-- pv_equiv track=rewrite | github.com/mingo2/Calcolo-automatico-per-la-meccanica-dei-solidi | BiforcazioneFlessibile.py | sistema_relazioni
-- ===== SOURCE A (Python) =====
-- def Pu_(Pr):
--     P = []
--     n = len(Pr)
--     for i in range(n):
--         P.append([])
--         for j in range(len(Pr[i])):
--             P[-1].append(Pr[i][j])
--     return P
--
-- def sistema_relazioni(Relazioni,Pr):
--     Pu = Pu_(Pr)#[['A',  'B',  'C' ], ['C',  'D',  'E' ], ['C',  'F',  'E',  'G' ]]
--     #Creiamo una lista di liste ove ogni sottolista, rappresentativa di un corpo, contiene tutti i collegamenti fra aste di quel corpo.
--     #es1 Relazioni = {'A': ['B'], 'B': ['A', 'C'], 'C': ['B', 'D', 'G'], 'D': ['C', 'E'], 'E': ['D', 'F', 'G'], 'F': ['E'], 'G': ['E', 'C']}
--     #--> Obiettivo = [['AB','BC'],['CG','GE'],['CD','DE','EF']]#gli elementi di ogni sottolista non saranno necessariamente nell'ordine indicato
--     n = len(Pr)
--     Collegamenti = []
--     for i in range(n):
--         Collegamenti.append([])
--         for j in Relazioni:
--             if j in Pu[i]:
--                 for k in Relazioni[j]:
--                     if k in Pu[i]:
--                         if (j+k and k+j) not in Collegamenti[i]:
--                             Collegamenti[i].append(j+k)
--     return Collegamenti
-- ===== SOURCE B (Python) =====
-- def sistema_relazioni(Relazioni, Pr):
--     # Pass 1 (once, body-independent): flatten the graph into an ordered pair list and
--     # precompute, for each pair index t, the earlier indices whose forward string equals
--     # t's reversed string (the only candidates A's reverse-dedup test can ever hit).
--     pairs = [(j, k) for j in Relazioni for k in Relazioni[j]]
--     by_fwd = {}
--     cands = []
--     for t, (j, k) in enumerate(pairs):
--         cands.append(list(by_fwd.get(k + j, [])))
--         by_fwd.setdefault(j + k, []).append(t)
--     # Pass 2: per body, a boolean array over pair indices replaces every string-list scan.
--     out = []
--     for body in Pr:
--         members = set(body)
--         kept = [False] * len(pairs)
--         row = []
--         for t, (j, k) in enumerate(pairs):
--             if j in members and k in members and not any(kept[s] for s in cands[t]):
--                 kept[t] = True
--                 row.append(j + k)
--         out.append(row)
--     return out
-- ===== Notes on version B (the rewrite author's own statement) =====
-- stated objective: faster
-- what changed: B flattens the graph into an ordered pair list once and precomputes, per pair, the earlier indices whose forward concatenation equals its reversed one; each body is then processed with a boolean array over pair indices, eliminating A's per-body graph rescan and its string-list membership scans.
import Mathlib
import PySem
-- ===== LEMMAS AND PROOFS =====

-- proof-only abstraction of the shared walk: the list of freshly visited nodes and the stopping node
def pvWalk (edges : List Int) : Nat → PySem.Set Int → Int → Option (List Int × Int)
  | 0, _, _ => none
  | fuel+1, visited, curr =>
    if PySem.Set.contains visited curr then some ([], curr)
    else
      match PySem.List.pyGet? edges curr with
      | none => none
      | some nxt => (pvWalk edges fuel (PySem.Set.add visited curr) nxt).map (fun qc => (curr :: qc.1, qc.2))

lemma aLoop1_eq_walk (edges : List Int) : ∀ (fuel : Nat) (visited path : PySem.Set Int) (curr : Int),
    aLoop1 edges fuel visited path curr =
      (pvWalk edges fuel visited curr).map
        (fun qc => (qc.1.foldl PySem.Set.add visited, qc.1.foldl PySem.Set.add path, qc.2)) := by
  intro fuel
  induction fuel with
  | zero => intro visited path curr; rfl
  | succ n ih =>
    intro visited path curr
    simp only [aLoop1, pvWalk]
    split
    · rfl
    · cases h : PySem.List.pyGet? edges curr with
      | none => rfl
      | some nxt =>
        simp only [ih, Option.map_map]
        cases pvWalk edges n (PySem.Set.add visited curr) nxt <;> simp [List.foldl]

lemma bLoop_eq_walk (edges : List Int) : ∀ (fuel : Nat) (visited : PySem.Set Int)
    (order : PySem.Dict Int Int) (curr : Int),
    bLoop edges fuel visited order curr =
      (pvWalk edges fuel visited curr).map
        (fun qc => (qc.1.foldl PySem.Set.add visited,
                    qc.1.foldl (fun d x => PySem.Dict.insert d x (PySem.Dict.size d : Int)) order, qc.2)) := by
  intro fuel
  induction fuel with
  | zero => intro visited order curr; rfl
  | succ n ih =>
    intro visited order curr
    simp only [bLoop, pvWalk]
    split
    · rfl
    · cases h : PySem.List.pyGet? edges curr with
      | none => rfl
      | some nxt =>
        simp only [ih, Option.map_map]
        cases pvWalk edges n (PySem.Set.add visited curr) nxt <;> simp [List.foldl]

══════

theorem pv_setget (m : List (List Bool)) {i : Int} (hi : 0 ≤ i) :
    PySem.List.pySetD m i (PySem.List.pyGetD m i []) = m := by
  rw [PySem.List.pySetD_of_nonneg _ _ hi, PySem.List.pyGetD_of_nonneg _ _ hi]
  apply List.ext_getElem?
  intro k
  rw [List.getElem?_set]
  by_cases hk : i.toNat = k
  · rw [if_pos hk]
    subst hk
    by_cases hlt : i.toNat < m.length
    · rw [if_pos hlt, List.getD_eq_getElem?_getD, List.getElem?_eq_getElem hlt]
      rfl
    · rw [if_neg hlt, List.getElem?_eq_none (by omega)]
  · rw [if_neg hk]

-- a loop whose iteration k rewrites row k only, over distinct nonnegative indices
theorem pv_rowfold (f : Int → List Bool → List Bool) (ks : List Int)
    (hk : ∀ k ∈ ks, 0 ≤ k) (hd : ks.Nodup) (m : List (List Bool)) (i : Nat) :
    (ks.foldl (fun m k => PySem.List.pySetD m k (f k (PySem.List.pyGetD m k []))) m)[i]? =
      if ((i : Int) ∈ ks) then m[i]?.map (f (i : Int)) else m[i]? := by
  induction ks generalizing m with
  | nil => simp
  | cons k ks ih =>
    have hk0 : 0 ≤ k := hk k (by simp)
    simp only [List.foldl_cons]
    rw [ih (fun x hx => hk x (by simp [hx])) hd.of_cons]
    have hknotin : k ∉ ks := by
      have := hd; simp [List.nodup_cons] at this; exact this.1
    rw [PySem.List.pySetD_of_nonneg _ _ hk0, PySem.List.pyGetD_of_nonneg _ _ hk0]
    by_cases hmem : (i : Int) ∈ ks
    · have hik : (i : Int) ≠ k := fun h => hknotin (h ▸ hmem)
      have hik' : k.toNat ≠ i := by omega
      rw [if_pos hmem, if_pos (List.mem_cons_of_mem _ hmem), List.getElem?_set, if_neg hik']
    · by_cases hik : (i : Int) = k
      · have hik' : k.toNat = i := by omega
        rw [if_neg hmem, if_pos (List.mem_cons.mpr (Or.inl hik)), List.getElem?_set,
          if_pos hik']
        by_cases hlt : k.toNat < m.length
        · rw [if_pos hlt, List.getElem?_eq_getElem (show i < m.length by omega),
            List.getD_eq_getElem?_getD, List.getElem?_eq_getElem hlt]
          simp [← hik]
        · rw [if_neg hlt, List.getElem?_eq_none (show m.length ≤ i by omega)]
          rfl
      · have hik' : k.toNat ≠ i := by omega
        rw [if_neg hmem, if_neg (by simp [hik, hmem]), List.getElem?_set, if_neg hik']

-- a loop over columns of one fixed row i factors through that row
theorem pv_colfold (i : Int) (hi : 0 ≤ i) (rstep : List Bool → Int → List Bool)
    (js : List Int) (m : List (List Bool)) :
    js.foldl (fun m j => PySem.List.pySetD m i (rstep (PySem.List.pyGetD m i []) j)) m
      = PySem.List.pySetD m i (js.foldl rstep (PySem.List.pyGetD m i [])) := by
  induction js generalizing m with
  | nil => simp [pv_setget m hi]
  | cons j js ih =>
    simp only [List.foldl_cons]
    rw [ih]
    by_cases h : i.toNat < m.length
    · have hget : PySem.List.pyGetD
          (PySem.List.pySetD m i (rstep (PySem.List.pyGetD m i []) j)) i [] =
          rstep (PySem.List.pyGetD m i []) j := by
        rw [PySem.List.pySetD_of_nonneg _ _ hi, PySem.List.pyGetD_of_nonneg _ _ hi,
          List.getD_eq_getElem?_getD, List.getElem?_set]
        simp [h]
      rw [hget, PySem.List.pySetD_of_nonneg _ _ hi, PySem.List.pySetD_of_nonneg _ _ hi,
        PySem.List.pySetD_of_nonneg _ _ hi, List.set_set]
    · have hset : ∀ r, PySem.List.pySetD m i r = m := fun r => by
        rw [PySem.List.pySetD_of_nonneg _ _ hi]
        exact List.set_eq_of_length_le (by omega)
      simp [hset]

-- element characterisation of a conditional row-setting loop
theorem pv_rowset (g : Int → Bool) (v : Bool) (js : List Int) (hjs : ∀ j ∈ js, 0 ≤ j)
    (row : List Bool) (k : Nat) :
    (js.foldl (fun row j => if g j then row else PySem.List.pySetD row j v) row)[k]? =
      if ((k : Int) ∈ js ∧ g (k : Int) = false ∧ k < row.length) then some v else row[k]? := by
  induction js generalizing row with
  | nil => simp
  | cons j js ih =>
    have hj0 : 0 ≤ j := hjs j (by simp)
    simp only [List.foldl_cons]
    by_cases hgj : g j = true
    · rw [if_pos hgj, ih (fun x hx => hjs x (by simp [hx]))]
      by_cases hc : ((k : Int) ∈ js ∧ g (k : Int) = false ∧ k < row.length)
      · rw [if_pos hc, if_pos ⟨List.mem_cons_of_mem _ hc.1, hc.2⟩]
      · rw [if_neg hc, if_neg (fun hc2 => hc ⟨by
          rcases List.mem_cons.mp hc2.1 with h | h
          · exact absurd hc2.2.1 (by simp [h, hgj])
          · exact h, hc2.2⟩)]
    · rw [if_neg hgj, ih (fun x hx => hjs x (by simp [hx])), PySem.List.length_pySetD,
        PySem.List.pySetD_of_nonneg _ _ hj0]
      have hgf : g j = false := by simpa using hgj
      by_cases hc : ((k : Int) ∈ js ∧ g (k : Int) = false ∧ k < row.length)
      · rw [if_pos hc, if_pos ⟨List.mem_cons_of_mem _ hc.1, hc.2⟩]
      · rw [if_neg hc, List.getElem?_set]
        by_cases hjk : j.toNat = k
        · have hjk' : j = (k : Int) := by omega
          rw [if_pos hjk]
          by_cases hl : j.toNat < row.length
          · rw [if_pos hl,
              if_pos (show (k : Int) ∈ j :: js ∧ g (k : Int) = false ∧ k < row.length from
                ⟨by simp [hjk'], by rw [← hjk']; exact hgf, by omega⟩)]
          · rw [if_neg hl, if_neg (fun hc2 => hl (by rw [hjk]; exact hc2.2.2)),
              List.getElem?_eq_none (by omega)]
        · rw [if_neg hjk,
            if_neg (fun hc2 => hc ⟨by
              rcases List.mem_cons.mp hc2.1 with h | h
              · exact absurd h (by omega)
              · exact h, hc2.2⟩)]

══════

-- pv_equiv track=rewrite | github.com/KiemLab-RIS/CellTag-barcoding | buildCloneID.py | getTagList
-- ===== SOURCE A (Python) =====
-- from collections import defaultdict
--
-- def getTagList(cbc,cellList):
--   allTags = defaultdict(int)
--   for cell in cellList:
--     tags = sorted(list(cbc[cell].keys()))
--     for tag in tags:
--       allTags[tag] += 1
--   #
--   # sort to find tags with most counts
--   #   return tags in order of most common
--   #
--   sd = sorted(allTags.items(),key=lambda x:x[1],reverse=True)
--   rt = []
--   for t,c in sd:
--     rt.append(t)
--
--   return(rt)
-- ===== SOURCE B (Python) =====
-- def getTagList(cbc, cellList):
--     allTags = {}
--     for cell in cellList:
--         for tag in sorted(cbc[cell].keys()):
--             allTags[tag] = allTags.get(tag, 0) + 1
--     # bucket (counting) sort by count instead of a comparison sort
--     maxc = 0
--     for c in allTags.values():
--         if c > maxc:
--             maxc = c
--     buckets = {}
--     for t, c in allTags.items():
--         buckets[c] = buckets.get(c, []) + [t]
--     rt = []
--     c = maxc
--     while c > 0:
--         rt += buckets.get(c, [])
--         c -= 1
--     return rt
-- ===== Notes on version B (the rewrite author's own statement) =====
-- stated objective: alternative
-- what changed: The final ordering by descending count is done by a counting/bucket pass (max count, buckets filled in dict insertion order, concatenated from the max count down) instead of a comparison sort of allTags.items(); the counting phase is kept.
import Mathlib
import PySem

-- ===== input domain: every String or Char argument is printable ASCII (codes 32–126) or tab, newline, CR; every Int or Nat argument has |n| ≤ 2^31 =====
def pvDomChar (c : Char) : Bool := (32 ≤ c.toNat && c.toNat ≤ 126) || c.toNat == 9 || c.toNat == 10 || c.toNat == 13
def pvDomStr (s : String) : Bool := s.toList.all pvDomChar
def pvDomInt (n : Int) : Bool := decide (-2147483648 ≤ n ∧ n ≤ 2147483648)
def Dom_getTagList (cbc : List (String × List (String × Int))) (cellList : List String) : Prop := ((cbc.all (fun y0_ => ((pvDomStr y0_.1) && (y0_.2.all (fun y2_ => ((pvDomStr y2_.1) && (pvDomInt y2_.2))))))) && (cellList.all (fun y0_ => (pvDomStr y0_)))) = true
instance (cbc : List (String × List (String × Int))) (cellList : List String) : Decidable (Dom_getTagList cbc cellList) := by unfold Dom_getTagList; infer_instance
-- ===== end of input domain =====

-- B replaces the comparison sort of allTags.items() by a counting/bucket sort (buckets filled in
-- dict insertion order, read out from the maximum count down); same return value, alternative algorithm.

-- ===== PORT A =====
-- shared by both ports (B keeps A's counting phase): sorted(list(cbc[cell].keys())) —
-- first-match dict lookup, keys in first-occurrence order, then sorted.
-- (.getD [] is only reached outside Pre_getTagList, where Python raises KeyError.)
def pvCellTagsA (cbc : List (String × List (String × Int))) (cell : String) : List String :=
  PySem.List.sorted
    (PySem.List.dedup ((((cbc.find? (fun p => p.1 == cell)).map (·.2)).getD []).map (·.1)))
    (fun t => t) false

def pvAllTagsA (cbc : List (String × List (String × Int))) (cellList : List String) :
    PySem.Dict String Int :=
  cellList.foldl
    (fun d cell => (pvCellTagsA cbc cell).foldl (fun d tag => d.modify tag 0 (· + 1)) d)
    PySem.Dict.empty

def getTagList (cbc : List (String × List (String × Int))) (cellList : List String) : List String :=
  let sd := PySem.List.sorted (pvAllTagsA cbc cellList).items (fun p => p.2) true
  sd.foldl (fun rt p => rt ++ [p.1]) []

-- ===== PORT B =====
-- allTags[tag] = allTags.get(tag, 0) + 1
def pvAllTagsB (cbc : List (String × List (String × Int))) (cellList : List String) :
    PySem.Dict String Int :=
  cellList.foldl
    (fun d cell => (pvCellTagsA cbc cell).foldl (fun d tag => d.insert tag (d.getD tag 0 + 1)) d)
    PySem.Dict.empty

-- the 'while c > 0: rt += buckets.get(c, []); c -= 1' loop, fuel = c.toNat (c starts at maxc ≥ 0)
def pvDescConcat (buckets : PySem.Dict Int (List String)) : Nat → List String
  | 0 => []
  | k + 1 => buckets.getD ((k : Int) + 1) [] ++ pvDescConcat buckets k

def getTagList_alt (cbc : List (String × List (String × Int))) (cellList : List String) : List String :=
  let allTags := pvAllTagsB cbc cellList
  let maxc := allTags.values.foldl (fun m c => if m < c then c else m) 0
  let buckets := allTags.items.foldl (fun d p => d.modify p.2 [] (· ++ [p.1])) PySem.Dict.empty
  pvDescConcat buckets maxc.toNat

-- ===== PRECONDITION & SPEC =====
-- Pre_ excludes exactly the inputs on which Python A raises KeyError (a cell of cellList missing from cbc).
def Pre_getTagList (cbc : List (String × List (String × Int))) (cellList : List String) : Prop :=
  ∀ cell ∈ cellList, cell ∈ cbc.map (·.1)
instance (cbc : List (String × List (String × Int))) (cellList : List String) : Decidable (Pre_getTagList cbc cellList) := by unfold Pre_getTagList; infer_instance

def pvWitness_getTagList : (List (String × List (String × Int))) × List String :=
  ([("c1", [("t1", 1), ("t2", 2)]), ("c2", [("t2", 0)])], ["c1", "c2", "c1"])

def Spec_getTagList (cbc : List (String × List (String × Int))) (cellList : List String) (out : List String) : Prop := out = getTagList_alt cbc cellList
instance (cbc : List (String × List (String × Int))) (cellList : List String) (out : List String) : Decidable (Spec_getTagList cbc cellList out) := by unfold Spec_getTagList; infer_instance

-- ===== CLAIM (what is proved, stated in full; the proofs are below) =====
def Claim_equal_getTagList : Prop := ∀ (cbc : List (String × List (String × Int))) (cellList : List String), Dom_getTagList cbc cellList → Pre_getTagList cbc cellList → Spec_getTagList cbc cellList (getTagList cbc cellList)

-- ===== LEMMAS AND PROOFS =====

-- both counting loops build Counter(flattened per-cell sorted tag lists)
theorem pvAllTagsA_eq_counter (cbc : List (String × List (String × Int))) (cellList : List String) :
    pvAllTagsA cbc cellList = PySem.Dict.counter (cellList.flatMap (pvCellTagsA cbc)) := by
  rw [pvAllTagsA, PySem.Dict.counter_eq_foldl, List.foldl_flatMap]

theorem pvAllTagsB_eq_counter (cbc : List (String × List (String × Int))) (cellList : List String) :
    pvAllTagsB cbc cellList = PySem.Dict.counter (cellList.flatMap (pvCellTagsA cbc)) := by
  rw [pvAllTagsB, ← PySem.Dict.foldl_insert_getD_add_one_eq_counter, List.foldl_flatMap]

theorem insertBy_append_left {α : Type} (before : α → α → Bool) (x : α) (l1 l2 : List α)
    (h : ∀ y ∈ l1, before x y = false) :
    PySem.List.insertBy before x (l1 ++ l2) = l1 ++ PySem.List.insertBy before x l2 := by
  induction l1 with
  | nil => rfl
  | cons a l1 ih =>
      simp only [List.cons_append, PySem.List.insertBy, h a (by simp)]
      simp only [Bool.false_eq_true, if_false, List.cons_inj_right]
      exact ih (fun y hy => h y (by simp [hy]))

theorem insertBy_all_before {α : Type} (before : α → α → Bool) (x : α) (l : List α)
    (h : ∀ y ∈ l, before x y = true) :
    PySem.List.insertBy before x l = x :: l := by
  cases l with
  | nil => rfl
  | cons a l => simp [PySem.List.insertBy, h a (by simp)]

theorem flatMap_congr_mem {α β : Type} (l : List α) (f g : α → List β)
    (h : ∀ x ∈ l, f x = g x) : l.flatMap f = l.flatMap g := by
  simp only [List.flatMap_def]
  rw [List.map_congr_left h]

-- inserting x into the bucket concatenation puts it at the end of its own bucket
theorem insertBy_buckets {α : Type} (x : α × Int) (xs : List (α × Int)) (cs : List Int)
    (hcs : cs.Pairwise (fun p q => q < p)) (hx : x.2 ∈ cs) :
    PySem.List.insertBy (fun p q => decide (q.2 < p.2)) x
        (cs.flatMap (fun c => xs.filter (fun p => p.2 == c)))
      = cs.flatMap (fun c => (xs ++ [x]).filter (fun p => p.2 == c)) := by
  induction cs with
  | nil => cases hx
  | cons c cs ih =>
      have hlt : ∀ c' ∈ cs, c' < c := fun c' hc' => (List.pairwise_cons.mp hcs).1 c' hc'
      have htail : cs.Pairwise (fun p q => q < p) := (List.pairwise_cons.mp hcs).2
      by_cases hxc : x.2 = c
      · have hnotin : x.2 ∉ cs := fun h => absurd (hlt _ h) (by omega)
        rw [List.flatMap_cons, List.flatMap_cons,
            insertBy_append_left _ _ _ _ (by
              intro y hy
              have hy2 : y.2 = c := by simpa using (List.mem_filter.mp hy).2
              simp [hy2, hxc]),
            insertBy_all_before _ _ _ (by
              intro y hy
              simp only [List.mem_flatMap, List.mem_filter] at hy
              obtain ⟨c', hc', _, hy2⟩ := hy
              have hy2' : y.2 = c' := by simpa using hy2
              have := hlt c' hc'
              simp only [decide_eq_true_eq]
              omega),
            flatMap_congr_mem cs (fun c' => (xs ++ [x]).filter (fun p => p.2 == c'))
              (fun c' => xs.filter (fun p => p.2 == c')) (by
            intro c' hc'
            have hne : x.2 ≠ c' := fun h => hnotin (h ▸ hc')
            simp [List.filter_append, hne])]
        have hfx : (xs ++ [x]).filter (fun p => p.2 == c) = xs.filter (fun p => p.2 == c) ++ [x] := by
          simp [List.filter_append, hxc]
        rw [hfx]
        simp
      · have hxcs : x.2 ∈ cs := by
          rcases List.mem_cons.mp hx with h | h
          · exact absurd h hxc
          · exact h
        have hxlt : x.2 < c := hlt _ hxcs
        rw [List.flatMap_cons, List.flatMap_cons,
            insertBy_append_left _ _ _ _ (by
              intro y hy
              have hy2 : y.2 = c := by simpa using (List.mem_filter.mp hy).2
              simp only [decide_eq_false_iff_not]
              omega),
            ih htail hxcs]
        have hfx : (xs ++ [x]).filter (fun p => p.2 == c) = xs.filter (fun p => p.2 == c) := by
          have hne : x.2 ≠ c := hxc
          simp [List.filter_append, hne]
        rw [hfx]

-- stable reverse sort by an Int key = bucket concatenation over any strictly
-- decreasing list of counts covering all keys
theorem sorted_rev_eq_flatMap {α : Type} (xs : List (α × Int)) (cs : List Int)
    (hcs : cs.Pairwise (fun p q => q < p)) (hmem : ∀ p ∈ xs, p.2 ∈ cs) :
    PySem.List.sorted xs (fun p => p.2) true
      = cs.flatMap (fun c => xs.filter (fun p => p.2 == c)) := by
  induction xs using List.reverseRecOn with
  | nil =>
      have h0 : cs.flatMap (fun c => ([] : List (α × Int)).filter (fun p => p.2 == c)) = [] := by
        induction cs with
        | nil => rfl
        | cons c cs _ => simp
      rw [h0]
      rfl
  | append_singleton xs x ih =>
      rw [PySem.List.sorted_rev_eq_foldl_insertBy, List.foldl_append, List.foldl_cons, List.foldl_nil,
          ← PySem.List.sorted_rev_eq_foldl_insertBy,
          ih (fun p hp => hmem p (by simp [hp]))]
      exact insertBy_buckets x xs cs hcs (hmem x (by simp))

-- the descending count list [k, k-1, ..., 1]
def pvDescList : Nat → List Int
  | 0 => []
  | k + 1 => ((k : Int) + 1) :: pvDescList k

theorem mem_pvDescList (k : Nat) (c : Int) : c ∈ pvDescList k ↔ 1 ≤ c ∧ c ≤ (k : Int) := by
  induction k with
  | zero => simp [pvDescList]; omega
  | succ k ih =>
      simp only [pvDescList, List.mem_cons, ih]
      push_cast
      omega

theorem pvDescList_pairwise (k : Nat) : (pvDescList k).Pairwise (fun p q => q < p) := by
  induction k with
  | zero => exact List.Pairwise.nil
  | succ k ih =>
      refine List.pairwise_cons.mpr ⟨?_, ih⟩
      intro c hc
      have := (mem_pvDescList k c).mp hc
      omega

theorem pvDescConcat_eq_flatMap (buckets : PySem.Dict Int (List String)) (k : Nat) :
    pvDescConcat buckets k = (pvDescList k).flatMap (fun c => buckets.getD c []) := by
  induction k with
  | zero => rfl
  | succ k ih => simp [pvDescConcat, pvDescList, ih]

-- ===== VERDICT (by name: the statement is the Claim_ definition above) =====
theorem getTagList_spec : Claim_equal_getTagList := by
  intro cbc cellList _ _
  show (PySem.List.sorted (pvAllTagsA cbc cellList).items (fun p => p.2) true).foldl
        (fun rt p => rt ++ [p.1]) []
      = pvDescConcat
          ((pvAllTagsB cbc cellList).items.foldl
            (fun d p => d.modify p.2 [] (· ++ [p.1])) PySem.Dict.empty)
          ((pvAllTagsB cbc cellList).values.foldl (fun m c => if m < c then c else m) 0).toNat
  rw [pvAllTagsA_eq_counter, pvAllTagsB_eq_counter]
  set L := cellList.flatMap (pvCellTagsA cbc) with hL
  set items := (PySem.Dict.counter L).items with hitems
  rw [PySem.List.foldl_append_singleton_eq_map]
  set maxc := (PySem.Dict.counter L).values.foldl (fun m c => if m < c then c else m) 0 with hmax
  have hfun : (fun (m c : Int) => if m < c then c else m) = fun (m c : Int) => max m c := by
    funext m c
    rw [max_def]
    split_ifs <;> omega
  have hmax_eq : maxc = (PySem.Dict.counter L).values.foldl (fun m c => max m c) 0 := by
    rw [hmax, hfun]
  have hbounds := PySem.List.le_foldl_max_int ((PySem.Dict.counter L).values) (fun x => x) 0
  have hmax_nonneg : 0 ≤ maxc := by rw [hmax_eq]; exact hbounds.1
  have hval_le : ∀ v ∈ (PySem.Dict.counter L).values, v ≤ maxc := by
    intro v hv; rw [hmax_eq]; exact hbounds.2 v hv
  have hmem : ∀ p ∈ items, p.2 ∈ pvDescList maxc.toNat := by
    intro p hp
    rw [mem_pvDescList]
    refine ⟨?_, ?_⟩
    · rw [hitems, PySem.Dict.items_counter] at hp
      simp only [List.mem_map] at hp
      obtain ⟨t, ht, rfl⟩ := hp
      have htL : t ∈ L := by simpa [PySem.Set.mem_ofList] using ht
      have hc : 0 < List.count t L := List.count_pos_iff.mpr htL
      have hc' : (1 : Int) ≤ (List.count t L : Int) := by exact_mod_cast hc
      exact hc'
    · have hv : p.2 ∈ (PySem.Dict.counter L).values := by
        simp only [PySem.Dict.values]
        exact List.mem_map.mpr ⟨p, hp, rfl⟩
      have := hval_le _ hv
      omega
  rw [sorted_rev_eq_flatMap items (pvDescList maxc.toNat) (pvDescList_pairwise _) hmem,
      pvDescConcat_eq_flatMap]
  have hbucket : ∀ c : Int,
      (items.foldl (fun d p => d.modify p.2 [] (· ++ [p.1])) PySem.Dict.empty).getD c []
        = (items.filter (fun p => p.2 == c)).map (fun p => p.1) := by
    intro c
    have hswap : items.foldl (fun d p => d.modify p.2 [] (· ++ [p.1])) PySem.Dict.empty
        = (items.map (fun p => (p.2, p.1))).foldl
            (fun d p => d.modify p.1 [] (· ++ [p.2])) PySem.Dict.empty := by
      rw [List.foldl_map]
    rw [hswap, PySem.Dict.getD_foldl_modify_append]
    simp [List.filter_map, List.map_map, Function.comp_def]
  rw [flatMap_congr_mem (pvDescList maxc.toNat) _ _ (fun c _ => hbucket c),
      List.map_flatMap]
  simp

══════

What this task involves =>
Print exactly the lines above from the one with "BiforcazioneFlessibile.py | sistema_relazioni" to the one with "di quel corpo.", including both.

Final answer =>
-- pv_equiv track=rewrite | github.com/mingo2/Calcolo-automatico-per-la-meccanica-dei-solidi | BiforcazioneFlessibile.py | sistema_relazioni
-- ===== SOURCE A (Python) =====
-- def Pu_(Pr):
--     P = []
--     n = len(Pr)
--     for i in range(n):
--         P.append([])
--         for j in range(len(Pr[i])):
--             P[-1].append(Pr[i][j])
--     return P
--
-- def sistema_relazioni(Relazioni,Pr):
--     Pu = Pu_(Pr)#[['A',  'B',  'C' ], ['C',  'D',  'E' ], ['C',  'F',  'E',  'G' ]]
--     #Creiamo una lista di liste ove ogni sottolista, rappresentativa di un corpo, contiene tutti i collegamenti fra aste di quel corpo.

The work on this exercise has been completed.